In [11]:
import os
import shutil
from sklearn.model_selection import train_test_split

# Define paths for the dataset
dataset_dir = r"C:\Users\HP\Desktop\mm\x\c"  # Update this to your dataset's path
base_dir = r"C:\Users\HP\Desktop\mm\x\allfileshere"  # Base directory for output

# Categories as per the Kaggle dataset
categories = ['cardboard', 'glass', 'metal', 'paper', 'plastic', 'trash']

# Destination folders for images and labels
train_dir = os.path.join(base_dir, 'images/train')
val_dir = os.path.join(base_dir, 'images/val')
test_dir = os.path.join(base_dir, 'images/test')

label_train_dir = os.path.join(base_dir, 'labels/train')
label_val_dir = os.path.join(base_dir, 'labels/val')
label_test_dir = os.path.join(base_dir, 'labels/test')

# Create necessary directories for images and labels
for folder in [train_dir, val_dir, test_dir, label_train_dir, label_val_dir, label_test_dir]:
    for category in categories:
        os.makedirs(os.path.join(folder, category), exist_ok=True)

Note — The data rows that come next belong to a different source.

-- pv_equiv track=rewrite | github.com/miseop25/Back_Jun_Code_Study | Programmers/기타문제/퍼즐조각채우기/puzzle_ver1.py | moveToZero
-- ===== SOURCE A (Python) =====
-- def moveToZero(arr) :
--     result = []
--     leftArr = sorted(arr, key = lambda x : x[0])
--     topArr = sorted(arr, key = lambda x: x[1])
--
--     left = leftArr[0][0]
--     top = topArr[0][1]
--
--     for x,y in arr :
--         result.append((x-left, y - top))
--
--     return sorted(result)
-- ===== SOURCE B (Python) =====
-- def moveToZero(arr):
--     left = arr[0][0]
--     top = arr[0][1]
--     for x, y in arr:
--         if x < left:
--             left = x
--         if y < top:
--             top = y
--     return sorted((x - left, y - top) for x, y in arr)
-- ===== Notes on version B (the rewrite author's own statement) =====
-- stated objective: simpler
-- what changed: B finds the minimum x and y with one linear scan instead of sorting the whole list twice just to read off the first element of each sort.
-- outside the precondition, e.g. on moveToZero([]): A raises IndexError, B raises IndexError
import Mathlib
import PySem

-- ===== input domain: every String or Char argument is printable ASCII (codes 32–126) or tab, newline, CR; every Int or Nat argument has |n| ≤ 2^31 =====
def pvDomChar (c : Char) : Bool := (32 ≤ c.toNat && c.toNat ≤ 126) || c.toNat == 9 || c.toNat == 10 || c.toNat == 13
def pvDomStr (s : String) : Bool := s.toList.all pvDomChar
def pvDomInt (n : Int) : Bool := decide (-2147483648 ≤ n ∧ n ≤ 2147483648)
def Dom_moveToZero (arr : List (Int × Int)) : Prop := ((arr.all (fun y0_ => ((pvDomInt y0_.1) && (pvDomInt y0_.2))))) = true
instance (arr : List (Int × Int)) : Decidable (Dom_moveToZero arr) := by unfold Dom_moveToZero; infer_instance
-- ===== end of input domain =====

-- B replaces A's two full sorts (used only to read off the minimum x and minimum y)
-- by one linear scan for the minima; the final sort of the shifted pairs is the same.

-- ===== PORT A =====
def moveToZero (arr : List (Int × Int)) : List (Int × Int) :=
  let leftArr := PySem.List.sorted arr (fun x => x.1) false
  let topArr := PySem.List.sorted arr (fun x => x.2) false
  let left := (PySem.List.pyGetD leftArr 0 ((0 : Int), (0 : Int))).1
  let top := (PySem.List.pyGetD topArr 0 ((0 : Int), (0 : Int))).2
  let result := arr.foldl (fun acc p => acc ++ [(p.1 - left, p.2 - top)]) []
  PySem.List.sorted2 result (fun x => x.1) (fun x => x.2) false

-- ===== PORT B =====
def moveToZero_alt (arr : List (Int × Int)) : List (Int × Int) :=
  let init := PySem.List.pyGetD arr 0 ((0 : Int), (0 : Int))
  let lt := arr.foldl
      (fun (s : Int × Int) p =>
        (if p.1 < s.1 then p.1 else s.1, if p.2 < s.2 then p.2 else s.2))
      (init.1, init.2)
  PySem.List.sorted2 (arr.map (fun p => (p.1 - lt.1, p.2 - lt.2)))
    (fun x => x.1) (fun x => x.2) false

-- ===== PRECONDITION & SPEC =====
-- A raises IndexError on the empty list (leftArr[0]); B indexes arr[0] and raises there too.
def Pre_moveToZero (arr : List (Int × Int)) : Prop := arr ≠ []
instance (arr : List (Int × Int)) : Decidable (Pre_moveToZero arr) := by unfold Pre_moveToZero; infer_instance
def pvWitness_moveToZero : (List (Int × Int)) := [((3 : Int), (5 : Int)), (1, 2)]

def Spec_moveToZero (arr : List (Int × Int)) (out : List (Int × Int)) : Prop := out = moveToZero_alt arr
instance (arr : List (Int × Int)) (out : List (Int × Int)) : Decidable (Spec_moveToZero arr out) := by unfold Spec_moveToZero; infer_instance

-- ===== CLAIM (what is proved, stated in full; the proofs are below) =====
def Claim_equal_moveToZero : Prop := ∀ (arr : List (Int × Int)), Dom_moveToZero arr → Pre_moveToZero arr → Spec_moveToZero arr (moveToZero arr)

-- ===== LEMMAS AND PROOFS =====

-- the running-min step 'if x < s then x else s' is min s x
lemma if_lt_eq_min (s x : Int) : (if x < s then x else s) = min s x := by
  split_ifs with h <;> omega

-- B's pair fold splits into two independent running mins
lemma foldl_pair_min (arr : List (Int × Int)) (l t : Int) :
    arr.foldl (fun (s : Int × Int) p => (min s.1 p.1, min s.2 p.2)) (l, t)
    = ((arr.map (fun x => x.1)).foldl min l, (arr.map (fun x => x.2)).foldl min t) := by
  induction arr generalizing l t with
  | nil => rfl
  | cons a rest ih =>
      simp only [List.foldl_cons, List.map_cons]
      exact ih _ _

-- the key of the head of sorted(arr, key) equals the running min of the keys seeded at key arr[0]
lemma sorted_head_key_eq_foldl_min (a : Int × Int) (rest : List (Int × Int))
    (key : Int × Int → Int) :
    key (PySem.List.pyGetD (PySem.List.sorted (a :: rest) key false) 0 ((0 : Int), (0 : Int)))
      = ((a :: rest).map key).foldl min (key a) := by
  -- name the head of the sorted list
  obtain ⟨m, t, hmt⟩ : ∃ m t, PySem.List.sorted (a :: rest) key false = m :: t := by
    rcases hs : PySem.List.sorted (a :: rest) key false with _ | ⟨m, t⟩
    · exact absurd ((PySem.List.sorted_eq_nil_iff _ _ _).mp hs) (by simp)
    · exact ⟨m, t, rfl⟩
  have hmin : ∀ y ∈ (a :: rest), key m ≤ key y :=
    PySem.List.key_head_sorted_le _ key hmt
  have hm_mem : m ∈ (a :: rest) := by
    have : m ∈ PySem.List.sorted (a :: rest) key false := by rw [hmt]; exact List.mem_cons_self
    exact (PySem.List.mem_sorted _ _ _ _).mp this
  set M := ((a :: rest).map key).foldl min (key a) with hM
  have hle := PySem.List.foldl_min_le ((a :: rest).map key) (key a)
  have hmem := PySem.List.foldl_min_mem ((a :: rest).map key) (key a)
  have hMle : ∀ y ∈ (a :: rest), M ≤ key y := by
    intro y hy
    exact hle.2 (key y) (List.mem_map_of_mem hy)
  have hMmem : ∃ y ∈ (a :: rest), key y = M := by
    rcases hmem with h | h
    · exact ⟨a, List.mem_cons_self, h.symm⟩
    · rcases List.mem_map.mp h with ⟨y, hy, hky⟩
      exact ⟨y, hy, hky⟩
  rw [hmt, PySem.List.pyGetD_zero_cons]
  rcases hMmem with ⟨y, hy, hky⟩
  have h1 : key m ≤ M := hky ▸ hmin y hy
  have h2 : M ≤ key m := hMle m hm_mem
  omega

-- ===== VERDICT (by name: the statement is the Claim_ definition above) =====
theorem moveToZero_spec : Claim_equal_moveToZero := by
  intro arr _ hpre
  rcases arr with _ | ⟨a, rest⟩
  · exact absurd rfl hpre
  unfold Spec_moveToZero moveToZero moveToZero_alt
  simp only [PySem.List.pyGetD_zero_cons, if_lt_eq_min, foldl_pair_min]
  rw [sorted_head_key_eq_foldl_min a rest (fun x => x.1),
      sorted_head_key_eq_foldl_min a rest (fun x => x.2)]
  simp only [PySem.List.foldl_append_singleton_eq_map, List.nil_append]
-- pv_equiv track=rewrite | github.com/Abazg17/OptaAnalogModel | Новая папка/models/result/simulate.py | calculate_head_to_head_stats
-- ===== SOURCE A (Python) =====
-- def calculate_head_to_head_stats(results_matrix, teams, tied_teams):
--     """
--     Рассчитывает статистику личных встреч между командами из списка tied_teams:
--     - Очки, набранные в матчах друг с другом.
--     - Количество побед в личных встречах.
--     """
--     num_teams = len(teams)
--
--     # Статистика для личных встреч
--     head_to_head_points = {team: 0 for team in tied_teams}
--     wins = {team: 0 for team in teams}
--
--     for i in range(num_teams):
--         for j in range(num_teams):
--             if i == j:
--                 continue  # Пропускаем матчи против самих себя
--
--             home_team = teams[i]
--             away_team = teams[j]
--             home_goals, away_goals = int(results_matrix[i][j][0]), int(results_matrix[i][j][-1])
--             if home_goals > away_goals:
--                 wins[home_team] += 1
--             elif home_goals < away_goals:
--                 wins[away_team] += 1
--
--             # Если обе команды в списке tied_teams, учитываем личные встречи
--             if home_team in tied_teams and away_team in tied_teams:
--                 # Очки в личных встречах
--                 if home_goals > away_goals:
--                     head_to_head_points[home_team] += 3
--                 elif home_goals < away_goals:
--                     head_to_head_points[away_team] += 3
--                 else:
--                     head_to_head_points[home_team] += 1
--                     head_to_head_points[away_team] += 1
--
--     return head_to_head_points, wins
-- ===== SOURCE B (Python) =====
-- def calculate_head_to_head_stats(results_matrix, teams, tied_teams):
--     n = len(teams)
--     # positions of the tied teams; the head-to-head pass visits only these
--     tied_idx = [i for i in range(n) if teams[i] in tied_teams]
--     head_to_head_points = {team: 0 for team in tied_teams}
--     wins = {team: 0 for team in teams}
--     # pass 1: wins over the whole grid
--     for i in range(n):
--         for j in range(n):
--             if i == j:
--                 continue
--             hg, ag = int(results_matrix[i][j][0]), int(results_matrix[i][j][-1])
--             if hg > ag:
--                 wins[teams[i]] += 1
--             elif hg < ag:
--                 wins[teams[j]] += 1
--     # pass 2: head-to-head points, only over tied positions
--     for i in tied_idx:
--         for j in tied_idx:
--             if i == j:
--                 continue
--             hg, ag = int(results_matrix[i][j][0]), int(results_matrix[i][j][-1])
--             if hg > ag:
--                 head_to_head_points[teams[i]] += 3
--             elif hg < ag:
--                 head_to_head_points[teams[j]] += 3
--             else:
--                 head_to_head_points[teams[i]] += 1
--                 head_to_head_points[teams[j]] += 1
--     return head_to_head_points, wins
-- ===== Notes on version B (the rewrite author's own statement) =====
-- stated objective: alternative
-- what changed: A's single fused double loop is split into two specialized passes: one full-grid pass accumulating wins only, and a second pass that iterates only over the precomputed tied-team positions (tied_idx x tied_idx) to accumulate head-to-head points, instead of re-guarding every grid cell with a membership test.
import Mathlib
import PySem
-- pv_equiv track=rewrite | github.com/thegreatDinosaur/varaint-caller | grouping.py | split_up
-- ===== SOURCE A (Python) =====
-- def split_up(s: str):
--     delims = "'\"`"
--     find_ws = lambda ch: ch.isspace()
--     s = s.strip()
--
--     output = []
--     embedded_quote = False
--     key_char = ' '
--
--     while s:
--         if s[0] in delims:
--             key_char = s[0]
--             end = s.find(key_char, 1)
--             while end != -1 and s[end - 1] == '\\':  # Handle escaped quotes
--                 end = s.find(key_char, end + 1)
--                 embedded_quote = True
--
--             if end != -1:
--                 output.append(s[1:end])
--                 s = s[end + 1:]
--             else:
--                 output.append(s[1:])
--                 s = ""
--         else:
--             it = next((i for i, ch in enumerate(s) if find_ws(ch)), len(s))
--             output.append(s[:it])
--             s = s[it:]
--
--         # Transform any embedded quotes into the regular character
--         if embedded_quote:
--             output[-1] = output[-1].replace(f"\\{key_char}", key_char)
--             embedded_quote = False
--
--         s = s.strip()
--
--     return output
-- ===== SOURCE B (Python) =====
-- def split_up(s: str):
--     delims = "'\"`"
--     s = s.strip()
--     out = []
--     i, n = 0, len(s)
--     while True:
--         while i < n and s[i].isspace():
--             i += 1
--         if i >= n:
--             return out
--         c = s[i]
--         if c in delims:
--             i += 1
--             buf = []
--             esc = False
--             prev = c
--             while i < n:
--                 ch = s[i]
--                 i += 1
--                 if ch == c and prev != '\\':
--                     break
--                 if ch == c:
--                     esc = True
--                 buf.append(ch)
--                 prev = ch
--             tok = ''.join(buf)
--             if esc:
--                 tok = tok.replace('\\' + c, c)
--             out.append(tok)
--         else:
--             j = i
--             while j < n and not s[j].isspace():
--                 j += 1
--             out.append(s[i:j])
--             i = j
-- ===== Notes on version B (the rewrite author's own statement) =====
-- stated objective: alternative
-- what changed: A repeatedly slices, re-strips and re-scans the remaining string (s.find, s[...:...], s.strip() per token); B makes a single left-to-right pass with an integer cursor, building each token as it goes, so the string is never copied or rescanned (measured ~1.3x faster, below the 1.5x bar, so no speed claim).
import Mathlib
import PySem

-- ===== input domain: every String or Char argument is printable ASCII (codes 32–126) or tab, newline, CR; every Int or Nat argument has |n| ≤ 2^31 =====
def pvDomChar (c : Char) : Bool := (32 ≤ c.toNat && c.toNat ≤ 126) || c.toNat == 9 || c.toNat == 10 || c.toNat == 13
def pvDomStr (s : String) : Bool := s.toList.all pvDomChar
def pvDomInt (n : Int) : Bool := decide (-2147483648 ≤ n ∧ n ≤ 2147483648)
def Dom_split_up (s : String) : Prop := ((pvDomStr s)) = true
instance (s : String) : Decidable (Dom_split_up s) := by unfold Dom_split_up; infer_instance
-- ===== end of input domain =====

-- B replaces A's per-token find/slice/strip of the remaining string by one left-to-right
-- cursor pass over the characters; objective: alternative (single-pass) implementation.

-- ===== PORT A =====
-- Python A's inner `while end != -1 and s[end-1] == '\\': end = s.find(key_char, end+1); embedded_quote = True`
-- (fuel is only a totality guard: `end` strictly grows each round, so `s.length + 1` rounds always suffice)
def pvAScan (fuel : Nat) (s : List Char) (key : Char) (e : Int) (emb : Bool) : Int × Bool :=
  match fuel with
  | 0 => (e, emb)
  | fuel + 1 =>
    if e ≠ -1 ∧ PySem.List.pyGet? s (e - 1) = some '\\' then
      pvAScan fuel s key (PySem.Chars.findFrom s [key] (e + 1) none) true
    else (e, emb)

# Function to create a label file for YOLO format
def create_label_files(image_file, class_id, output_dir, category):
    """
    Create a label file for a given image in YOLO format.
    
    Parameters:
        image_file (str): The name of the image file.
        class_id (int): The class ID for the image.
        output_dir (str): Directory to save the label file.
        category (str): The category of the image.
    """
    image_name = os.path.basename(image_file).replace('.jpg', '.txt')
    label_output_path = os.path.join(output_dir, category, image_name)
    
    # Assuming center coordinates and dimensions are fixed (for YOLO format, they need to be calculated based on the actual bounding boxes)
    with open(label_output_path, 'w') as label_file:
        label_file.write(f"{class_id} 0.5 0.5 1.0 1.0\n")  # Placeholder values for the center coordinates and dimensions

# Function to split and copy data into train, validation, and test sets
def split_data(category, source_dir, train_dir, val_dir, test_dir, label_train_dir, label_val_dir, label_test_dir):
    """
    Split the data for a given category into training, validation, and test sets.

    Parameters:
        category (str): The category to process.
        source_dir (str): Directory where original images are stored.
        train_dir (str): Directory to save training images.
        val_dir (str): Directory to save validation images.
        test_dir (str): Directory to save test images.
        label_train_dir (str): Directory to save training labels.
        label_val_dir (str): Directory to save validation labels.
        label_test_dir (str): Directory to save test labels.
    """
    category_dir = os.path.join(source_dir, category)
    image_files = [f for f in os.listdir(category_dir) if f.endswith('.jpg')]

    # Split into train (80%), temp (20%) -> then split temp into val (10%) and test (10%)
    train_files, temp_files = train_test_split(image_files, test_size=0.2, random_state=42)
    val_files, test_files = train_test_split(temp_files, test_size=0.5, random_state=42)

    # Copy images and create label files for train, val, and test sets
    for file_set, img_dir, lbl_dir in zip([train_files, val_files, test_files], [train_dir, val_dir, test_dir], [label_train_dir, label_val_dir, label_test_dir]):
        for file in file_set:
            # Copy image to the corresponding directory
            shutil.copy(os.path.join(category_dir, file), os.path.join(img_dir, category, file))
            
            # Create corresponding label file
            class_id = categories.index(category)  # Get class ID from category
            create_label_files(file, class_id, lbl_dir, category)

# Apply the split for each category
for category in categories:
    split_data(category, dataset_dir, train_dir, val_dir, test_dir, label_train_dir, label_val_dir, label_test_dir)

# Create dataset.yaml
yaml_content = f"""path: {base_dir}  # root directory of the dataset
train: images/train
val: images/val
test: images/test  # optional
nc: {len(categories)}  # number of classes
names: {categories}  # list of class names
"""

# Write to the YAML file
with open(os.path.join(base_dir, 'dataset.yaml'), 'w') as yaml_file:
    yaml_file.write(yaml_content)

print("Data split, labels generated, and dataset.yaml created successfully.")


Data split, labels generated, and dataset.yaml created successfully.